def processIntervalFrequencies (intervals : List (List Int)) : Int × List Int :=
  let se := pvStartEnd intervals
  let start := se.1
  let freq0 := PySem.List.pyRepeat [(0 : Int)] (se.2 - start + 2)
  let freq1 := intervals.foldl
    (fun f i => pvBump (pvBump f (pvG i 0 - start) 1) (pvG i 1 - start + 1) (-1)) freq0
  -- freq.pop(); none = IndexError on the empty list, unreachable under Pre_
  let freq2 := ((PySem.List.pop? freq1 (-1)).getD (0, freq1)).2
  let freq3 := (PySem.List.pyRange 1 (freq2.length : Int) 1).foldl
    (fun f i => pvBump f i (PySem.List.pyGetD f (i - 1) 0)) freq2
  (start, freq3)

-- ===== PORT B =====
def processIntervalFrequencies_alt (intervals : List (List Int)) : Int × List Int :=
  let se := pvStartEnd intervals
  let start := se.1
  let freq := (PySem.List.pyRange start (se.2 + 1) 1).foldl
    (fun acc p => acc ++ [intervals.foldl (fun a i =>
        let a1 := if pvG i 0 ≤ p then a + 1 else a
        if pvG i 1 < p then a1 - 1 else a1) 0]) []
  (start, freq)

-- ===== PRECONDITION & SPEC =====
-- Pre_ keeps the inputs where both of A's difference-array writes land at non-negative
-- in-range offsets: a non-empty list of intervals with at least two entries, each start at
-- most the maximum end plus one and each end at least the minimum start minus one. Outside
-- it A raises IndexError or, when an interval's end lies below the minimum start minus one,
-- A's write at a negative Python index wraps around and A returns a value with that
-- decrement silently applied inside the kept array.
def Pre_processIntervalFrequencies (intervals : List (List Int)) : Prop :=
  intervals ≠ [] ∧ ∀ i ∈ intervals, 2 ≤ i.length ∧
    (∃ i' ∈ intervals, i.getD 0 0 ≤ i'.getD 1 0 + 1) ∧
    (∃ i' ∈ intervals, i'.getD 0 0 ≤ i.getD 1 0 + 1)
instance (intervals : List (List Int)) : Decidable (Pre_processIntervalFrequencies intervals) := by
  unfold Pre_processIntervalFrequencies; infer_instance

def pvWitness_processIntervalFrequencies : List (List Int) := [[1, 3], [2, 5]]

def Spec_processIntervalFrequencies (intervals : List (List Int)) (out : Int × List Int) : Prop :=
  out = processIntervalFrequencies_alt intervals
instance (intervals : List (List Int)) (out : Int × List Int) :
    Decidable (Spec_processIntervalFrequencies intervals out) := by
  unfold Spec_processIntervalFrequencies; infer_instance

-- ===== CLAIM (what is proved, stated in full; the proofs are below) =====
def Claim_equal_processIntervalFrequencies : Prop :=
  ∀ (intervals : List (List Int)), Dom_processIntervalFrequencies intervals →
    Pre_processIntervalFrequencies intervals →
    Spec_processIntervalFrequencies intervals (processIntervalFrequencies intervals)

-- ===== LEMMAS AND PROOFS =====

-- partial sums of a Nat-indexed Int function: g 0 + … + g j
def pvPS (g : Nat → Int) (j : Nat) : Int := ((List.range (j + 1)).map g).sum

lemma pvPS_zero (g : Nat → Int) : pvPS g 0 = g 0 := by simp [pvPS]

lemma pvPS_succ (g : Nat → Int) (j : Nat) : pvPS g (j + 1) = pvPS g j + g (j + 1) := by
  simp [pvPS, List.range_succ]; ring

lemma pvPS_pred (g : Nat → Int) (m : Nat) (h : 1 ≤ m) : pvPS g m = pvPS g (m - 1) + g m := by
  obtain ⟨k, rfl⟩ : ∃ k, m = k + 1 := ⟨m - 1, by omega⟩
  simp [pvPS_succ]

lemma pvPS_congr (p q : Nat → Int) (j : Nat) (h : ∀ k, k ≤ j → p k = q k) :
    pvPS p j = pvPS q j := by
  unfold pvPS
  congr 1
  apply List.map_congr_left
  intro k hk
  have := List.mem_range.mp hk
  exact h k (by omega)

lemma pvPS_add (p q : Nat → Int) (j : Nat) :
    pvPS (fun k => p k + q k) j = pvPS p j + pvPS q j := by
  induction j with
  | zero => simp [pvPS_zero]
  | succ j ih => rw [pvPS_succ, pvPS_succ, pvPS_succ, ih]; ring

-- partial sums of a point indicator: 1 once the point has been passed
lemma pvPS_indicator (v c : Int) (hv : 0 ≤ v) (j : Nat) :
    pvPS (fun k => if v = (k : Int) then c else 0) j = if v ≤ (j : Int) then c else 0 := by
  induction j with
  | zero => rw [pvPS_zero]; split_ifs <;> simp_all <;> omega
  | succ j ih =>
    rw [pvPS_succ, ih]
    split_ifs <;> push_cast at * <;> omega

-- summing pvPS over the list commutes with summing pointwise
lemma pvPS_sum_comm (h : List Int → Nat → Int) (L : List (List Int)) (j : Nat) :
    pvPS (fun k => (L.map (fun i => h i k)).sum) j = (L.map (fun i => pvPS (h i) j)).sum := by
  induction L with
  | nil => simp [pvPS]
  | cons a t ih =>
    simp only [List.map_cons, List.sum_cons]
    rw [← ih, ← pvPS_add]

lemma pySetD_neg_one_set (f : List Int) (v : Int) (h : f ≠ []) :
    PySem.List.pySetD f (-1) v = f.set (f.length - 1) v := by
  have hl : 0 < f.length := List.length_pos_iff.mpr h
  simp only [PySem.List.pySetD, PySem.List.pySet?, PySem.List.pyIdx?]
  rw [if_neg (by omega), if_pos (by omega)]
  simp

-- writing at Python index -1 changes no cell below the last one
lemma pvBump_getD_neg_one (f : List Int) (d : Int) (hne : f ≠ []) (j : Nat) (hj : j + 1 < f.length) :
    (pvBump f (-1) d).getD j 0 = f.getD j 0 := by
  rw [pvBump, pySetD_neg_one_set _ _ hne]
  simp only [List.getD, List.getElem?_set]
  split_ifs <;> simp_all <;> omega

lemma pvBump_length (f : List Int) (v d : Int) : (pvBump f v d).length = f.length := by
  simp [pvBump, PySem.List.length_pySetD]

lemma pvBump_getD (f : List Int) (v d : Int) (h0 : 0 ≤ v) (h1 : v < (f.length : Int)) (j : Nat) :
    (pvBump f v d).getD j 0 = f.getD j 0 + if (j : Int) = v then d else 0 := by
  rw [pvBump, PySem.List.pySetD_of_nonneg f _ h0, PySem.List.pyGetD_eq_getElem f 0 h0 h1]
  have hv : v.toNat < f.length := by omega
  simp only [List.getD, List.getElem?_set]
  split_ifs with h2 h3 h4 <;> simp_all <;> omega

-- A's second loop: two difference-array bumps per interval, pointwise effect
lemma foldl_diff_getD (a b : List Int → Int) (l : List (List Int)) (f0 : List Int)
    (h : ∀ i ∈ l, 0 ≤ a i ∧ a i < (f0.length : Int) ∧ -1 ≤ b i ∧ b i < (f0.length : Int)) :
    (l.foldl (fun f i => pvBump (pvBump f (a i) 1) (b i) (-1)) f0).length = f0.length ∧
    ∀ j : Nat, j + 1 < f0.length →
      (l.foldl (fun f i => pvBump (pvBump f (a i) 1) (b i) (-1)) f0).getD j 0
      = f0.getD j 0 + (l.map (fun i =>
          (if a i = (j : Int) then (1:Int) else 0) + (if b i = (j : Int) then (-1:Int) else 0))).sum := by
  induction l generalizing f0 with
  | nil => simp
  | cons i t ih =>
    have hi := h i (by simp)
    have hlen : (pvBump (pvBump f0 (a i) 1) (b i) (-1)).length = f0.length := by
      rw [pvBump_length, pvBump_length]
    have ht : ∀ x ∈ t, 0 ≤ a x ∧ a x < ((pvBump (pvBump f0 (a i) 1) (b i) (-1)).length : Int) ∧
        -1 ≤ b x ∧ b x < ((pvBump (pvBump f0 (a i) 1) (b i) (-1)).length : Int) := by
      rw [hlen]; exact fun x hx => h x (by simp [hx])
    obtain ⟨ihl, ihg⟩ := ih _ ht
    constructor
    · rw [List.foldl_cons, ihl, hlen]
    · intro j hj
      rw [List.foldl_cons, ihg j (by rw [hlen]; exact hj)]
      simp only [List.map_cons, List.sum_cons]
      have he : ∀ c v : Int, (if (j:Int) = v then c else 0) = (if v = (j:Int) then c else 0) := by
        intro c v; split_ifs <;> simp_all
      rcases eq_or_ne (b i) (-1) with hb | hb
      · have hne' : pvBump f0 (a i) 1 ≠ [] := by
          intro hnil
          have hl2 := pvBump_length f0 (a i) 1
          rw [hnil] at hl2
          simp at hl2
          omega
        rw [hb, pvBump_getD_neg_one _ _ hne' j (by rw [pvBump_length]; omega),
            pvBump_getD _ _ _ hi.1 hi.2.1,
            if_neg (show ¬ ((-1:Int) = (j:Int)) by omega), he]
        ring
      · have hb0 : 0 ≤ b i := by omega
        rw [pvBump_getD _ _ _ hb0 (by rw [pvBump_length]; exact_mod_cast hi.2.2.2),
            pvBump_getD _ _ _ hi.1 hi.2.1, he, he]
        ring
━━━━━━━━━━━━━━━━━━━━
**What the exercise asks**.
Begin at the line above that has "split_ifs <;> push_cast at * <;> omega" and stop after the line that has "-- writing at", copying each line exactly and adding nothing else.

**Output for this task**.
    split_ifs <;> push_cast at * <;> omega

-- summing pvPS over the list commutes with summing pointwise
lemma pvPS_sum_comm (h : List Int → Nat → Int) (L : List (List Int)) (j : Nat) :
    pvPS (fun k => (L.map (fun i => h i k)).sum) j = (L.map (fun i => pvPS (h i) j)).sum := by
  induction L with
  | nil => simp [pvPS]
  | cons a t ih =>
    simp only [List.map_cons, List.sum_cons]
    rw [← ih, ← pvPS_add]

lemma pySetD_neg_one_set (f : List Int) (v : Int) (h : f ≠ []) :
    PySem.List.pySetD f (-1) v = f.set (f.length - 1) v := by
  have hl : 0 < f.length := List.length_pos_iff.mpr h
  simp only [PySem.List.pySetD, PySem.List.pySet?, PySem.List.pyIdx?]
  rw [if_neg (by omega), if_pos (by omega)]
  simp

-- writing at Python index -1 changes no cell below the last one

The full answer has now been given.